Collected data entries
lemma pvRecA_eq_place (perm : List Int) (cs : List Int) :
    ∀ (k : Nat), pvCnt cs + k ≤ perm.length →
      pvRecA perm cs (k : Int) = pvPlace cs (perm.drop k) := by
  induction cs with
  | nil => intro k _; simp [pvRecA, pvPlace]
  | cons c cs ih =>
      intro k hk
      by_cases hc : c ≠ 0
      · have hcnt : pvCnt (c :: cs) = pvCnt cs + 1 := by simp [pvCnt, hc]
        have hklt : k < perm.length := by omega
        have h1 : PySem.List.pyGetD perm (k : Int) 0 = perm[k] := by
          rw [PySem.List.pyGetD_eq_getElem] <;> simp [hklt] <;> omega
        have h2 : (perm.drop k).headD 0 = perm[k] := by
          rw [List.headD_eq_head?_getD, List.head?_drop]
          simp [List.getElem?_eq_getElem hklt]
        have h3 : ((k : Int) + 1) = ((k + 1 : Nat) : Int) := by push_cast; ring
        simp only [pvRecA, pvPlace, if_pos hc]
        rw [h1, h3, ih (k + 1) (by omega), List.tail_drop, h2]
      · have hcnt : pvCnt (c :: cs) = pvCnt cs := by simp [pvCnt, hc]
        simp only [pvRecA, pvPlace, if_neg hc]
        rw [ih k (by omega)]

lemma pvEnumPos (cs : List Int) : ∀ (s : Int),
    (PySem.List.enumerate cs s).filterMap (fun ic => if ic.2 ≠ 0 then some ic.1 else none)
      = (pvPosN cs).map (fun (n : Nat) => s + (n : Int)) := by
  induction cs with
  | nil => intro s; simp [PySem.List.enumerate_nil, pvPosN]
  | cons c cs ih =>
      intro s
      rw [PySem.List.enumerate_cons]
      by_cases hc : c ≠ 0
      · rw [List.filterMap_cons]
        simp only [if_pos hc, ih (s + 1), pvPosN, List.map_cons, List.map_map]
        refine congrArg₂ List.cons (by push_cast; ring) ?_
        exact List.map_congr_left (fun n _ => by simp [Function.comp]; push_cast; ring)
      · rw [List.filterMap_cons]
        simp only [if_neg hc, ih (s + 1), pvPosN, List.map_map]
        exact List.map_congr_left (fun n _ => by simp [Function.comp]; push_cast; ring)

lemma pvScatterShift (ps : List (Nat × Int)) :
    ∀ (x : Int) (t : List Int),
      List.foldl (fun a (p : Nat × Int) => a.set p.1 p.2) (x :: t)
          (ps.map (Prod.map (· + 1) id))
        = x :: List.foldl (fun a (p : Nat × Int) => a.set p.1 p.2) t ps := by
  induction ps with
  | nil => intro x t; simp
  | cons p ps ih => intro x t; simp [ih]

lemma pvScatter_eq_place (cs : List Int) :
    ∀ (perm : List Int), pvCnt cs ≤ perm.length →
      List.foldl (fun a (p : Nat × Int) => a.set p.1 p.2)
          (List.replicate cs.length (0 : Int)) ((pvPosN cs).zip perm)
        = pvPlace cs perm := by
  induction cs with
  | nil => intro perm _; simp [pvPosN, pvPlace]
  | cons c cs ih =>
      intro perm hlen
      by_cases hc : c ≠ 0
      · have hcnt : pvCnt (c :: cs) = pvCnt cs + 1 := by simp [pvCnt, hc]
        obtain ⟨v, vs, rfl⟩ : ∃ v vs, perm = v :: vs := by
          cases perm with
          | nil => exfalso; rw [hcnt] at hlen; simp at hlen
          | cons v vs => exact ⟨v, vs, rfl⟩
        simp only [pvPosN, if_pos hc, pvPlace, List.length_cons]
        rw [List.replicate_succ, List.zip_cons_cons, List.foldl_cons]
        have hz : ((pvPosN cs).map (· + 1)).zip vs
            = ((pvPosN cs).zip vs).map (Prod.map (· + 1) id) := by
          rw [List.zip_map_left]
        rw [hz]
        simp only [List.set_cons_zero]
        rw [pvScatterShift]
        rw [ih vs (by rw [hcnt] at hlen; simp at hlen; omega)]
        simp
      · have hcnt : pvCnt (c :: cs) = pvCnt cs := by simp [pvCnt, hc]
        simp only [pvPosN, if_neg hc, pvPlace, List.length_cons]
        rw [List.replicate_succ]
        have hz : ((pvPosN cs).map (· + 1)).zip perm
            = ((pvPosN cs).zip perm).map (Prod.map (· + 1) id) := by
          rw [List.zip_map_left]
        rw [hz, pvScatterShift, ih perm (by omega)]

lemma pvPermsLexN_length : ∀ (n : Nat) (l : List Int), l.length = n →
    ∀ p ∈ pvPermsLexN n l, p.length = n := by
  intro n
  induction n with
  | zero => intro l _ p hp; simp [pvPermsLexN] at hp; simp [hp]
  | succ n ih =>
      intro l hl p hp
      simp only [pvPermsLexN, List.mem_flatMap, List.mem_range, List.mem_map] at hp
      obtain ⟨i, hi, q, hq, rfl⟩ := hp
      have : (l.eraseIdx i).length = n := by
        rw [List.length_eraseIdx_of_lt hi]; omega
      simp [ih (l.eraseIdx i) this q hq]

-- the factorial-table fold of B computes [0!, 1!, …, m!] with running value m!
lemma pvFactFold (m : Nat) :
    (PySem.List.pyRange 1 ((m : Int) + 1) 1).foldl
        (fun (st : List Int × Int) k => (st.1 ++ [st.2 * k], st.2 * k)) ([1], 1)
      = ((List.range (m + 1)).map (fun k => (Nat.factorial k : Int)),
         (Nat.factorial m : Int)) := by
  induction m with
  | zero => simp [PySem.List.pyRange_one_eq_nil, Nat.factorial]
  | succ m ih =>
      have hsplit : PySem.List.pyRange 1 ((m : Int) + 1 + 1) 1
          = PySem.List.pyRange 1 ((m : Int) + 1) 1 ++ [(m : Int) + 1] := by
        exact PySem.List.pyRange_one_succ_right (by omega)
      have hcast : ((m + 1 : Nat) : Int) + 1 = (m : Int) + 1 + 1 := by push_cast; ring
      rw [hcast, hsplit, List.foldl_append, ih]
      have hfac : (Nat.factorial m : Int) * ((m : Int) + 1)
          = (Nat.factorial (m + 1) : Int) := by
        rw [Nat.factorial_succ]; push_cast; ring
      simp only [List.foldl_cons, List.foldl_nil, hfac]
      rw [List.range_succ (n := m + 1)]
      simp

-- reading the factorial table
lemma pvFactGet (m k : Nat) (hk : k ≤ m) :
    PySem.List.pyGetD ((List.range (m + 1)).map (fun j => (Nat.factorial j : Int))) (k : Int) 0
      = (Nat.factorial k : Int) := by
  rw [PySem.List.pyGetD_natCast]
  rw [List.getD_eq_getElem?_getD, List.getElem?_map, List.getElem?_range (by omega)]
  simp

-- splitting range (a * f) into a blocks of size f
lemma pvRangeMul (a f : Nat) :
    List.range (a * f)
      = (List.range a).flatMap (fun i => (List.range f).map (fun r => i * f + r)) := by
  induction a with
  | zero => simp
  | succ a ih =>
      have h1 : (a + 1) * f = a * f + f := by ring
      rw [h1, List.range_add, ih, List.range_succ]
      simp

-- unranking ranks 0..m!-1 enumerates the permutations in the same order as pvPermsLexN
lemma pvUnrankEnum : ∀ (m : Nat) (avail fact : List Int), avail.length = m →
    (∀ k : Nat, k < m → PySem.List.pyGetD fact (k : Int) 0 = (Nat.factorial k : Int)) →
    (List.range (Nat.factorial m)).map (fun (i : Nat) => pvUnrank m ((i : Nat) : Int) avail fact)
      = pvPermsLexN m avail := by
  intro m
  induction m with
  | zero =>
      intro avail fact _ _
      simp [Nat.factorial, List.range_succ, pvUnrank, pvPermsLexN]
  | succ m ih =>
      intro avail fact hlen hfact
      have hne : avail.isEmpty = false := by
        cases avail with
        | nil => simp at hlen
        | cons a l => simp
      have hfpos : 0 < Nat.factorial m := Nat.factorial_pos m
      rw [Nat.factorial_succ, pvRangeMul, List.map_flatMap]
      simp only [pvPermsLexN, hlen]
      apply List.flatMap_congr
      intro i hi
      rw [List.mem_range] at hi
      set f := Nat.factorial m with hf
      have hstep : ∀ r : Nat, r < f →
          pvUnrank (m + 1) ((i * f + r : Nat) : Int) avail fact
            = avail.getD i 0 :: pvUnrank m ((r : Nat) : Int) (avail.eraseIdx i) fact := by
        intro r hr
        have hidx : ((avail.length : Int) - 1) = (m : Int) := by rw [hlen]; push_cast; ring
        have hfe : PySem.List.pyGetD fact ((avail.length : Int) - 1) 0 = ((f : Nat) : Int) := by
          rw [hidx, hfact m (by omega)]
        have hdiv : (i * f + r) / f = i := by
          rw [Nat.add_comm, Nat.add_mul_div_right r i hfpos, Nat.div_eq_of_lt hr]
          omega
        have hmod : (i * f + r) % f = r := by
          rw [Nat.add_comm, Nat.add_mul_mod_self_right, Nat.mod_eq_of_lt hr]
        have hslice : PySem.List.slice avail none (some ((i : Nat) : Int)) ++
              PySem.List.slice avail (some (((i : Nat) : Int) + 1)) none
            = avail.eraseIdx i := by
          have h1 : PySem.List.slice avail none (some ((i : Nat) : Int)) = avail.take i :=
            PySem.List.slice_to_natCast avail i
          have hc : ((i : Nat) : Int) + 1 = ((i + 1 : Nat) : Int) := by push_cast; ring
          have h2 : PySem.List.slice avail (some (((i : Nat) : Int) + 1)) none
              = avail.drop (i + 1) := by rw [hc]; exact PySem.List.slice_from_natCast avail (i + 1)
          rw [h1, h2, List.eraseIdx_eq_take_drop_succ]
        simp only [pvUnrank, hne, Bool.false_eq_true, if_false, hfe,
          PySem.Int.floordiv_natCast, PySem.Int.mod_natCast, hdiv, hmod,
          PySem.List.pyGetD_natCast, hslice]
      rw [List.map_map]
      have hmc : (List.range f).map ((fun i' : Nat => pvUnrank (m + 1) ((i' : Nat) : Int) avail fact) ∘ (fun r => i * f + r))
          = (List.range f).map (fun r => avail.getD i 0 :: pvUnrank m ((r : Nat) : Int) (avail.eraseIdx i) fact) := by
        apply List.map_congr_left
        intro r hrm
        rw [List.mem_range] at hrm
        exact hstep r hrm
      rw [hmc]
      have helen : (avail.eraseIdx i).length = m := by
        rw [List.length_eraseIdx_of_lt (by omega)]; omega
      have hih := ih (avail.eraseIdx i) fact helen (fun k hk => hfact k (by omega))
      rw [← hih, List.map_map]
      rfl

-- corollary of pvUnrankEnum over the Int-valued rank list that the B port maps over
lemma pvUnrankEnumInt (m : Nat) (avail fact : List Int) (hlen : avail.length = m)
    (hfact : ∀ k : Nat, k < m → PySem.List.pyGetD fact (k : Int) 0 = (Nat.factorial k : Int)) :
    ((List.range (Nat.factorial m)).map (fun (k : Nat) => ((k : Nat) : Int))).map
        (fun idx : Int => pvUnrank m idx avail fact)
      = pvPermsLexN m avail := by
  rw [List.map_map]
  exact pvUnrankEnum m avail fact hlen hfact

**Description of the task:** All that is needed is the opening run of the data, given again exactly: please include every line from the first through the line with "rw [h1, h3, ih", both ends kept.

**Result:**
lemma pvRecA_eq_place (perm : List Int) (cs : List Int) :
    ∀ (k : Nat), pvCnt cs + k ≤ perm.length →
      pvRecA perm cs (k : Int) = pvPlace cs (perm.drop k) := by
  induction cs with
  | nil => intro k _; simp [pvRecA, pvPlace]
  | cons c cs ih =>
      intro k hk
      by_cases hc : c ≠ 0
      · have hcnt : pvCnt (c :: cs) = pvCnt cs + 1 := by simp [pvCnt, hc]
        have hklt : k < perm.length := by omega
        have h1 : PySem.List.pyGetD perm (k : Int) 0 = perm[k] := by
          rw [PySem.List.pyGetD_eq_getElem] <;> simp [hklt] <;> omega
        have h2 : (perm.drop k).headD 0 = perm[k] := by
          rw [List.headD_eq_head?_getD, List.head?_drop]
          simp [List.getElem?_eq_getElem hklt]
        have h3 : ((k : Int) + 1) = ((k + 1 : Nat) : Int) := by push_cast; ring
        simp only [pvRecA, pvPlace, if_pos hc]
        rw [h1, h3, ih (k + 1) (by omega), List.tail_drop, h2]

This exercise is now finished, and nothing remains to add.